RECORDS SUPPLIED >>
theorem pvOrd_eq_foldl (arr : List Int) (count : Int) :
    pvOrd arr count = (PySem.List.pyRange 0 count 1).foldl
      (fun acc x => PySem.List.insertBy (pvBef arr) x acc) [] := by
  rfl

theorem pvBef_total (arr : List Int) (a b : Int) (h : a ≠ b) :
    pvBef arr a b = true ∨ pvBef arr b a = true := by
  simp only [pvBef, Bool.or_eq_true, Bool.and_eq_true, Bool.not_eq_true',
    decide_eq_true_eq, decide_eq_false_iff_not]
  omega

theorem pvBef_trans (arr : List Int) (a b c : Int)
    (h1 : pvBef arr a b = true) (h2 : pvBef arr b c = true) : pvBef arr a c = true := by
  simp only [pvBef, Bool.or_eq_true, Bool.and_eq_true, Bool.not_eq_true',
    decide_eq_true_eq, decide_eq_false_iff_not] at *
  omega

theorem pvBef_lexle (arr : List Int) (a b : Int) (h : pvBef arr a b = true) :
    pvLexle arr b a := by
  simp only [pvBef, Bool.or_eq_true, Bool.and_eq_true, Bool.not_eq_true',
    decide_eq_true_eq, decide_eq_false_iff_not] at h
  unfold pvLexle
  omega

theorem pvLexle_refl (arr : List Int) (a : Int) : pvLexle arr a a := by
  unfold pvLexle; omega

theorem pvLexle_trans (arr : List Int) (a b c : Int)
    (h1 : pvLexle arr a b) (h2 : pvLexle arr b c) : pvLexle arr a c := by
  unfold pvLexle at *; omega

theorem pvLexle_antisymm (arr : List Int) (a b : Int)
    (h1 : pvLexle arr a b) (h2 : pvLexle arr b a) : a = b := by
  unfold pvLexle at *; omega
==
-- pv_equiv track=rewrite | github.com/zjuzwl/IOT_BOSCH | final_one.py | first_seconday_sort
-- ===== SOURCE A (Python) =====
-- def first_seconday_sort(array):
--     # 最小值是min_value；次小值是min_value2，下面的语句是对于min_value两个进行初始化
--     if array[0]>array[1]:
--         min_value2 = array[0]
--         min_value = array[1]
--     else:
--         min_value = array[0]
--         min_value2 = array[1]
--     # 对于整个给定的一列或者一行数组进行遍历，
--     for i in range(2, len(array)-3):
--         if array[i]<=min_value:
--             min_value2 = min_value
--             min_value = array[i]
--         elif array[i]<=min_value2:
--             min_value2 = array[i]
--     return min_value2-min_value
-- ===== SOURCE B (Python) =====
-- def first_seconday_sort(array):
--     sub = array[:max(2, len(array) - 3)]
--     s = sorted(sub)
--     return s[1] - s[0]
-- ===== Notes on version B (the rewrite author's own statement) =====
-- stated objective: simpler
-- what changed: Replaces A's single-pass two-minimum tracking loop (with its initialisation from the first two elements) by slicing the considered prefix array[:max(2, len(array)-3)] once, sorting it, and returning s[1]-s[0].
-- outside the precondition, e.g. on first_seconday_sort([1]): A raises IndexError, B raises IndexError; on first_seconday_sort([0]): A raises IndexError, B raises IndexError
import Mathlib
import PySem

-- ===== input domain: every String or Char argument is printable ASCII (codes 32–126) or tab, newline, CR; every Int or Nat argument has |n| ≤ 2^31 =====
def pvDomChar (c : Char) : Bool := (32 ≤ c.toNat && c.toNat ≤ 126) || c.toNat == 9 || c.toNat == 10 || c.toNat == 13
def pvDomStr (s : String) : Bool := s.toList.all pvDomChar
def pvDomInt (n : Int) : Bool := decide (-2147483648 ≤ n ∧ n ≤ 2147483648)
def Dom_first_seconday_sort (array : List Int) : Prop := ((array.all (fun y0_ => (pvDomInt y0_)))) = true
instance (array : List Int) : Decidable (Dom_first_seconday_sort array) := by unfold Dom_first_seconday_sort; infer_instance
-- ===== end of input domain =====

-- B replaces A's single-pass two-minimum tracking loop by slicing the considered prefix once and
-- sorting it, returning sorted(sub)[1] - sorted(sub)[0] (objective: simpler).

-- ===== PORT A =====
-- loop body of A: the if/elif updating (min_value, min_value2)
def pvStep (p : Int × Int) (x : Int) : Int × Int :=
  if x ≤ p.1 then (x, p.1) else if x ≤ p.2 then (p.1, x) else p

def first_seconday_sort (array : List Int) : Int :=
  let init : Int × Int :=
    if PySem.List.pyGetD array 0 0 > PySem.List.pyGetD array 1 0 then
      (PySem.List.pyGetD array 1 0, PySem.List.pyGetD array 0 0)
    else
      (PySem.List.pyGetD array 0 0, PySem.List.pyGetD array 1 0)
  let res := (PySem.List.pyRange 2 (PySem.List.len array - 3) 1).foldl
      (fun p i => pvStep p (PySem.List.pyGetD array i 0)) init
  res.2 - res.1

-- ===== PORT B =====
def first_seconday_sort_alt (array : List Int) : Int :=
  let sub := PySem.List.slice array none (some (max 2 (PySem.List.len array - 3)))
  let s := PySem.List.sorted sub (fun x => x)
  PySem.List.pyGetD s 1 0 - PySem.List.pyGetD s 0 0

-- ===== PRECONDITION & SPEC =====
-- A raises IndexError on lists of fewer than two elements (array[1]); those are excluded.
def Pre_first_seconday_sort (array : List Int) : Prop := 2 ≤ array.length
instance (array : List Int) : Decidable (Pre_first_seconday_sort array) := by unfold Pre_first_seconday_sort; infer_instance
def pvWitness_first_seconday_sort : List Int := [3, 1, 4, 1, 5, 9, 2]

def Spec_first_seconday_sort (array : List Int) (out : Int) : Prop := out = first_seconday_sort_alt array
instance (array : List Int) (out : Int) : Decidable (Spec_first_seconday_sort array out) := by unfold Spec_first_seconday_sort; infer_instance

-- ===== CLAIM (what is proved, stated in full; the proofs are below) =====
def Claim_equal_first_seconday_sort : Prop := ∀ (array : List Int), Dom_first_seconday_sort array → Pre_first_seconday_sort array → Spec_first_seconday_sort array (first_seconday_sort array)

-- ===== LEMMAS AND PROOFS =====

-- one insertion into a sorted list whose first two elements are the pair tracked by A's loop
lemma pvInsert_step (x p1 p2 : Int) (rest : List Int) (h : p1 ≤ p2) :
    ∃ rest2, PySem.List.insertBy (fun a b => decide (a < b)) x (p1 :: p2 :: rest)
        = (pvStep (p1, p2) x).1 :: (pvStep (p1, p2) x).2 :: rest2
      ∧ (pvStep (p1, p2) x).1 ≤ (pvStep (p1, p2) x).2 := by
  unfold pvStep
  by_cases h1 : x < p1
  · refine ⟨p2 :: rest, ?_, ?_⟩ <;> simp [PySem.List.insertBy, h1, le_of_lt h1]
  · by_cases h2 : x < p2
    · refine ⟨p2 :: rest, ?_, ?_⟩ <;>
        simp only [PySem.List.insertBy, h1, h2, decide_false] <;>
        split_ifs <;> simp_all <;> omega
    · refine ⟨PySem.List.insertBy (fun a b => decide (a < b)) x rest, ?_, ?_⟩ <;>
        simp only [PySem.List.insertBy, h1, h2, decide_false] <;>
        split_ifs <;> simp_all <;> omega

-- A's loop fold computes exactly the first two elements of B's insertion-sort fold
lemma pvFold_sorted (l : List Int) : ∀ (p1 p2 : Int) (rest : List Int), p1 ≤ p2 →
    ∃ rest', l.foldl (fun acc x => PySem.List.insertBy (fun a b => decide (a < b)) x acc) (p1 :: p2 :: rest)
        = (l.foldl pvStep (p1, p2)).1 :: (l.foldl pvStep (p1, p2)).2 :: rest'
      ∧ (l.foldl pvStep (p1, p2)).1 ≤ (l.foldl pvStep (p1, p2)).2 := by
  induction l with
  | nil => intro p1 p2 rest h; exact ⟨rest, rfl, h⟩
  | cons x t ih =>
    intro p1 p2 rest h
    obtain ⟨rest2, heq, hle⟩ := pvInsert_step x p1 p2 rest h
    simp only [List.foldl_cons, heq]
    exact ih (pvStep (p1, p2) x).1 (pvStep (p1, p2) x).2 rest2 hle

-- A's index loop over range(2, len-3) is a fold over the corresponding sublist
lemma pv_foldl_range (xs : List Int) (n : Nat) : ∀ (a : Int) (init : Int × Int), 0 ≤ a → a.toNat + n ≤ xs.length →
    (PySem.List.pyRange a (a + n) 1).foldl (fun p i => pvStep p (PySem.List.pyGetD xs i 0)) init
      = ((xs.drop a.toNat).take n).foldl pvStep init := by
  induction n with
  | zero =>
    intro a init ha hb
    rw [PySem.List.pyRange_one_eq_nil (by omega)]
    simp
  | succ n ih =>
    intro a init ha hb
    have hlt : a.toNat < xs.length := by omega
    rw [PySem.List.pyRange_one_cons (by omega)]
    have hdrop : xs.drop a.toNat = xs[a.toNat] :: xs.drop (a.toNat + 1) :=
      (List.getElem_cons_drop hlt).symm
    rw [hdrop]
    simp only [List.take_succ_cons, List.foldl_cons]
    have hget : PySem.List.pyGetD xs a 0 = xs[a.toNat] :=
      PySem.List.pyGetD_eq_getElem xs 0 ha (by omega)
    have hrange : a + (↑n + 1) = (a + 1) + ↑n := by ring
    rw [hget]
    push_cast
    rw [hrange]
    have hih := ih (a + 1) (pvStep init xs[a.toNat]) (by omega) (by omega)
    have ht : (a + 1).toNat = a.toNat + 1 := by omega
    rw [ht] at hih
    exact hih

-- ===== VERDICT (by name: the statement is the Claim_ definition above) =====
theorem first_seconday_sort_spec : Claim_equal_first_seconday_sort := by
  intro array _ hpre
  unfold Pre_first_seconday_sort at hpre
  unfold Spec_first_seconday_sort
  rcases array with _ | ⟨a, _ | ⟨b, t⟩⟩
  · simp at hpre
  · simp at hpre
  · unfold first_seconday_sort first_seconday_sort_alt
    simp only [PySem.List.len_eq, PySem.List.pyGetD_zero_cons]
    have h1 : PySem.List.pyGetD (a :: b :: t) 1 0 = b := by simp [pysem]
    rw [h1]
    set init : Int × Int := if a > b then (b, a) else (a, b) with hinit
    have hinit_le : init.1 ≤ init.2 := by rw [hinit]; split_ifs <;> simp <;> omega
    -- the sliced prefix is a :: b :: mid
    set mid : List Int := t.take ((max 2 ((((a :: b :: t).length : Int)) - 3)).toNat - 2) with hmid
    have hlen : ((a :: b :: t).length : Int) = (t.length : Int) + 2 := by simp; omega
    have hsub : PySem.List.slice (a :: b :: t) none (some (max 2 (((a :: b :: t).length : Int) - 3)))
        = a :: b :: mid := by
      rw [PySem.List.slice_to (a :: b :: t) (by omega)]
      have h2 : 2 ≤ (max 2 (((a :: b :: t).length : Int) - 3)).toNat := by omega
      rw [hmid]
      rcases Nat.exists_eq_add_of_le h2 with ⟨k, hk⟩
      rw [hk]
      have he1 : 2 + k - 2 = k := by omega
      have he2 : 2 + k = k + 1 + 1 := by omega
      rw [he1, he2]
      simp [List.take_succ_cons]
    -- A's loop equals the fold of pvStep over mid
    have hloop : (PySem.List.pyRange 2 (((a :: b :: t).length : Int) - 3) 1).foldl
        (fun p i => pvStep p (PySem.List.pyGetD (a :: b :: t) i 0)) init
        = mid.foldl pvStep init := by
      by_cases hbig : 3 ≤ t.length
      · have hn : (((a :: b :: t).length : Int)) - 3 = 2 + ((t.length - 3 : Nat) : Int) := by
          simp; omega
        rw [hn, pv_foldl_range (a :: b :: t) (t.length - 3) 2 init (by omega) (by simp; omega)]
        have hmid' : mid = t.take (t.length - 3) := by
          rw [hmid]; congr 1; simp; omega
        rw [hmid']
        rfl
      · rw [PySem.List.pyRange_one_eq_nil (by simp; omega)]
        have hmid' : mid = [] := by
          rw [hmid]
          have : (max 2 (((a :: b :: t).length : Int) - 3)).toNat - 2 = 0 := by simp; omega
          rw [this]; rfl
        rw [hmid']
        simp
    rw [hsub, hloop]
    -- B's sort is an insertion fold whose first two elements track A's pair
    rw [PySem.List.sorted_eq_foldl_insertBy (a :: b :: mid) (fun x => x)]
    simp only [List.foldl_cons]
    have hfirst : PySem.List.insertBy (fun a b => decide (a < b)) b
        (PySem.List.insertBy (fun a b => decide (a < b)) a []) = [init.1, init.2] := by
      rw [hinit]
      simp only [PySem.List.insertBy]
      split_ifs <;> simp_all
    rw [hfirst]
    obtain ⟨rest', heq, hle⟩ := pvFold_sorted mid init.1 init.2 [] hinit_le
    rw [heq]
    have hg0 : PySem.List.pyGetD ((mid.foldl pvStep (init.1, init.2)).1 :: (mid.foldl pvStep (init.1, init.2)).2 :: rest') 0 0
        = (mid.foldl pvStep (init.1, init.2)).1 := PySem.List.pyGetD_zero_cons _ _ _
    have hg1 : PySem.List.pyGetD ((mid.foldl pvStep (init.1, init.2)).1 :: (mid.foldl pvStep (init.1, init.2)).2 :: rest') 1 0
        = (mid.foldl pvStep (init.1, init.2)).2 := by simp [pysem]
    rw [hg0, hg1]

PROBLEM DESCRIPTION >>
Extract every line containing the string "none" from the material.

RESULT FOR THIS TASK >>
  let sub := PySem.List.slice array none (some (max 2 (PySem.List.len array - 3)))
    have hsub : PySem.List.slice (a :: b :: t) none (some (max 2 (((a :: b :: t).length : Int) - 3)))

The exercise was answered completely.